Revision of the sophorolipid biosynthetic pathway in Starmerella bombicola based on new insights in the substrate profile of its lactone esterase.

BACKGROUND: Sophorolipids (SLs) are a class of natural, biodegradable surfactants that found their way as ingredients for environment friendly cleaning products, cosmetics and nanotechnological applications. Large-scale production relies on fermentations using the yeast Starmerella bombicola that naturally produces high titers of SLs from renewable resources. The resulting product is typically an extracellular mixture of acidic and lactonic congeners.

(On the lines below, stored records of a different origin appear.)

-- pv_equiv track=rewrite | github.com/GSofoyan/examen-a-d | A&D - intro/ritsen.py | weven
-- ===== SOURCE A (Python) =====
-- def weven(lijst1, lijst2):
--     if len(lijst1) <= len(lijst2):
--         kort = lijst1
--         lang = lijst2
--     else:
--         kort = lijst2
--         lang = lijst1
--
--     newlijst =[]
--     j = 0 #gaan we later nodig hebben als i uit range is van kortste (dit niet in loop zetten anders gaat het elke keer resetten naar 0)
--     for i in range(len(lang)):       #dit runnen tot korte fully in zit , daarna is index i een error voor de korte , dus onderste deel
--         if i < len(kort):
--             newlijst.append(lijst1[i])
--             newlijst.append(lijst2[i])
--
--         else:
--             if lang == lijst1:      #voor volgorde te behouden van lijst 1 eerst
--                 newlijst.append(lijst1[i])
--
--                 if j < len(kort):
--                     newlijst.append(lijst2[j])
--                     j += 1
--                 else:
--                     j = 0                           #als j uit range: reset
--                     newlijst.append(lijst2[j])
--                     j += 1
--
--
--             else: #kort == lijst1
--                 if j < len(kort):
--                     newlijst.append(lijst1[j])
--                     j += 1
--                 else:
--                     j = 0
--                     newlijst.append(lijst1[j])
--                     j += 1
--                 newlijst.append(lijst2[i])
--
--     return newlijst
-- ===== SOURCE B (Python) =====
-- def weven(lijst1, lijst2):
--     n = max(len(lijst1), len(lijst2))
--     ext1 = [lijst1[i % len(lijst1)] for i in range(n)]
--     ext2 = [lijst2[i % len(lijst2)] for i in range(n)]
--     return [x for pair in zip(ext1, ext2) for x in pair]
-- ===== Notes on version B (the rewrite author's own statement) =====
-- stated objective: simpler
-- what changed: A's two-phase loop (direct pairing, then wraparound cycling via a manually reset counter j inside a lang==lijst1 branch) is replaced by extending both lists to the longer length with modulo indexing and interleaving the two extended lists with zip.
-- outside the precondition, e.g. on weven([1, 2], []): A raises IndexError, B raises ZeroDivisionError; on weven([], [5]): A raises IndexError, B raises ZeroDivisionError
import Mathlib
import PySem

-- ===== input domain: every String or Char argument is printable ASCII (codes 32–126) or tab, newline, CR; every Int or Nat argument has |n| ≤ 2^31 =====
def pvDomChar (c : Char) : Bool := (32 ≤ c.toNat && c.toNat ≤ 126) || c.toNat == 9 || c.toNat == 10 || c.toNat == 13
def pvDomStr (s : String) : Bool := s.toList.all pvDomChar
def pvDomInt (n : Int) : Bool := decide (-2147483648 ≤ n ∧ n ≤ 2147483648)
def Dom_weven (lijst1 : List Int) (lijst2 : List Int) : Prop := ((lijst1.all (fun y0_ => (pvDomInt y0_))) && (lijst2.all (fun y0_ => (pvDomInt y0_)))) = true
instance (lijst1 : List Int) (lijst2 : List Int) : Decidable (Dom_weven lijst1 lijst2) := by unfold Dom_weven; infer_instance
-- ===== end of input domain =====

-- B replaces A's two-phase loop (direct zip phase, then manual reset-counter cycling with a
-- lang==lijst1 branch) by extending both lists to the longer length via modulo indexing and
-- interleaving them with zip; objective: simpler.

-- ===== PORT A =====
-- the body of A's for-loop, state = (newlijst, j)
def wevenStep (lijst1 lijst2 kort lang : List Int) (st : List Int × Nat) (i : Nat) : List Int × Nat :=
  if i < kort.length then
    (st.1 ++ [lijst1.getD i 0, lijst2.getD i 0], st.2)
  else
    if lang = lijst1 then
      if st.2 < kort.length then
        (st.1 ++ [lijst1.getD i 0, lijst2.getD st.2 0], st.2 + 1)
      else
        (st.1 ++ [lijst1.getD i 0, lijst2.getD 0 0], 1)
    else
      if st.2 < kort.length then
        (st.1 ++ [lijst1.getD st.2 0, lijst2.getD i 0], st.2 + 1)
      else
        (st.1 ++ [lijst1.getD 0 0, lijst2.getD i 0], 1)

def weven (lijst1 : List Int) (lijst2 : List Int) : List Int :=
  let kort := if lijst1.length ≤ lijst2.length then lijst1 else lijst2
  let lang := if lijst1.length ≤ lijst2.length then lijst2 else lijst1
  ((List.range lang.length).foldl (wevenStep lijst1 lijst2 kort lang) ([], 0)).1

-- ===== PORT B =====
def weven_alt (lijst1 : List Int) (lijst2 : List Int) : List Int :=
  let n := max lijst1.length lijst2.length
  let ext1 := (List.range n).map (fun i => lijst1.getD (i % lijst1.length) 0)
  let ext2 := (List.range n).map (fun i => lijst2.getD (i % lijst2.length) 0)
  (ext1.zip ext2).flatMap (fun p => [p.1, p.2])

-- ===== PRECONDITION & SPEC =====
-- Pre_ excludes exactly the inputs where one list is empty and the other is not:
-- there A raises IndexError (and B raises ZeroDivisionError), so neither returns a value.
def Pre_weven (lijst1 : List Int) (lijst2 : List Int) : Prop := (lijst1 = [] ↔ lijst2 = [])
instance (lijst1 : List Int) (lijst2 : List Int) : Decidable (Pre_weven lijst1 lijst2) := by unfold Pre_weven; infer_instance
def pvWitness_weven : List Int × List Int := ([1, 2, 3, 4, 5], [10, 20])

def Spec_weven (lijst1 : List Int) (lijst2 : List Int) (out : List Int) : Prop := out = weven_alt lijst1 lijst2
instance (lijst1 : List Int) (lijst2 : List Int) (out : List Int) : Decidable (Spec_weven lijst1 lijst2 out) := by unfold Spec_weven; infer_instance

-- ===== CLAIM (what is proved, stated in full; the proofs are below) =====
def Claim_equal_weven : Prop := ∀ (lijst1 : List Int) (lijst2 : List Int), Dom_weven lijst1 lijst2 → Pre_weven lijst1 lijst2 → Spec_weven lijst1 lijst2 (weven lijst1 lijst2)

-- ===== LEMMAS AND PROOFS =====

-- the interleaved sequence both programs produce, as one flatMap
def wevenF (lijst1 lijst2 : List Int) (i : Nat) : List Int :=
  [lijst1.getD (i % lijst1.length) 0, lijst2.getD (i % lijst2.length) 0]

lemma alt_eq_flatMap (l1 l2 : List Int) :
    weven_alt l1 l2 = (List.range (max l1.length l2.length)).flatMap (wevenF l1 l2) := by
  show ((((List.range (max l1.length l2.length)).map (fun i => l1.getD (i % l1.length) 0)).zip
      ((List.range (max l1.length l2.length)).map (fun i => l2.getD (i % l2.length) 0))).flatMap
      (fun p => [p.1, p.2])) = _
  rw [List.zip_map', List.flatMap_map]
  rfl

lemma mod_succ_of_pos (m k : Nat) (hm : 0 < m) :
    m % k = ((m - 1) % k + 1) % k := by
  obtain ⟨m', rfl⟩ : ∃ m', m = m' + 1 := ⟨m - 1, by omega⟩
  simp only [Nat.add_sub_cancel]
  rw [Nat.add_mod m' 1 k, Nat.add_mod (m' % k) 1 k, Nat.mod_mod_of_dvd _ dvd_rfl]

-- loop invariant for the case len l1 ≤ len l2 (kort = l1, lang = l2)
lemma foldl_le (l1 l2 : List Int) (h1 : 0 < l1.length)
    (m : Nat) (hm : m ≤ l2.length) :
    (List.range m).foldl (wevenStep l1 l2 l1 l2) ([], 0)
      = ((List.range m).flatMap (wevenF l1 l2),
         if m ≤ l1.length then 0 else (m - 1) % l1.length + 1) := by
  induction m with
  | zero => simp
  | succ m ih =>
    rw [List.range_succ, List.foldl_append, ih (by omega), List.flatMap_append]
    simp only [List.foldl_cons, List.foldl_nil, List.flatMap_cons, List.flatMap_nil,
      List.append_nil]
    by_cases hc : m < l1.length
    · have h2 : m < l2.length := by omega
      simp [wevenStep, wevenF, hc, Nat.mod_eq_of_lt hc, Nat.mod_eq_of_lt h2,
        show m ≤ l1.length from hc.le, show m + 1 ≤ l1.length from hc]
    · have h2 : m < l2.length := by omega
      have hne : ¬(l2 = l1) := by
        intro h; rw [h] at h2; omega
      have hm2 : m % l2.length = m := Nat.mod_eq_of_lt h2
      by_cases heq : m = l1.length
      · subst heq
        simp [wevenStep, wevenF, hne, h1, hm2, Nat.mod_self]
      · have hif : ¬(m ≤ l1.length) := by omega
        have hmod : m % l1.length = ((m - 1) % l1.length + 1) % l1.length :=
          mod_succ_of_pos m l1.length (by omega)
        by_cases hjk : (m - 1) % l1.length + 1 < l1.length
        · have hx : m % l1.length = (m - 1) % l1.length + 1 := by
            rw [hmod, Nat.mod_eq_of_lt hjk]
          simp [wevenStep, wevenF, hc, hne, hif, hjk, hm2, hx]
        · have hj : (m - 1) % l1.length + 1 = l1.length := by
            have := Nat.mod_lt (m - 1) h1
            omega
          have hx : m % l1.length = 0 := by rw [hmod, hj, Nat.mod_self]
          simp [wevenStep, wevenF, hc, hne, hif, hjk, hm2, hx]

-- loop invariant for the case len l2 < len l1 (kort = l2, lang = l1)
lemma foldl_gt (l1 l2 : List Int) (h2 : 0 < l2.length)
    (m : Nat) (hm : m ≤ l1.length) :
    (List.range m).foldl (wevenStep l1 l2 l2 l1) ([], 0)
      = ((List.range m).flatMap (wevenF l1 l2),
         if m ≤ l2.length then 0 else (m - 1) % l2.length + 1) := by
  induction m with
  | zero => simp
  | succ m ih =>
    rw [List.range_succ, List.foldl_append, ih (by omega), List.flatMap_append]
    simp only [List.foldl_cons, List.foldl_nil, List.flatMap_cons, List.flatMap_nil,
      List.append_nil]
    by_cases hc : m < l2.length
    · have h1 : m < l1.length := by omega
      simp [wevenStep, wevenF, hc, Nat.mod_eq_of_lt hc, Nat.mod_eq_of_lt h1,
        show m + 1 ≤ l2.length from hc, show m ≤ l2.length from hc.le]
    · have h1 : m < l1.length := by omega
      have hm1 : m % l1.length = m := Nat.mod_eq_of_lt h1
      by_cases heq : m = l2.length
      · subst heq
        simp [wevenStep, wevenF, h2, hm1, Nat.mod_self]
      · have hif : ¬(m ≤ l2.length) := by omega
        have hmod : m % l2.length = ((m - 1) % l2.length + 1) % l2.length :=
          mod_succ_of_pos m l2.length (by omega)
        by_cases hjk : (m - 1) % l2.length + 1 < l2.length
        · have hx : m % l2.length = (m - 1) % l2.length + 1 := by
            rw [hmod, Nat.mod_eq_of_lt hjk]
          simp [wevenStep, wevenF, hc, hif, hjk, hm1, hx]
        · have hj : (m - 1) % l2.length + 1 = l2.length := by
            have := Nat.mod_lt (m - 1) h2
            omega
          have hx : m % l2.length = 0 := by rw [hmod, hj, Nat.mod_self]
          simp [wevenStep, wevenF, hc, hif, hjk, hm1, hx]

-- ===== VERDICT (by name: the statement is the Claim_ definition above) =====
theorem weven_spec : Claim_equal_weven := by
  intro l1 l2 _ hpre
  unfold Spec_weven weven
  rcases eq_or_ne l1 [] with h1 | h1
  · have h2 : l2 = [] := hpre.mp h1
    subst h1; subst h2; rfl
  · have h2 : l2 ≠ [] := fun h => h1 (hpre.mpr h)
    have h1' : 0 < l1.length := List.length_pos_of_ne_nil h1
    have h2' : 0 < l2.length := List.length_pos_of_ne_nil h2
    by_cases hle : l1.length ≤ l2.length
    · simp only [hle, if_true]
      rw [foldl_le l1 l2 h1' l2.length le_rfl, alt_eq_flatMap, Nat.max_eq_right hle]
    · simp only [hle, if_false]
      rw [foldl_gt l1 l2 h2' l1.length le_rfl, alt_eq_flatMap,
        Nat.max_eq_left (by omega)]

Previously, we identified an esterase, termed Starmerella bombicola lactone esterase (SBLE), believed to act as an extracellular reverse lactonase to directly use acidic SLs as substrate. RESULTS: We here show based on newly available pure substrates, HPLC and mass spectrometric analysis, that the actual substrates of SBLE are in fact bola SLs, revealing that SBLE actually catalyzes an intramolecular transesterification reaction. Bola SLs contain a second sophorose attached to the fatty acyl group that acts as a leaving group during lactonization. CONCLUSIONS: The biosynthetic function by which the Starmerella bombicola 'lactone esterase' converts acidic SLs into lactonic SLs should be revised to a 'transesterase' where bola SL are the true intermediate. This insights paves the way for alternative engineering strategies to develop designer surfactants.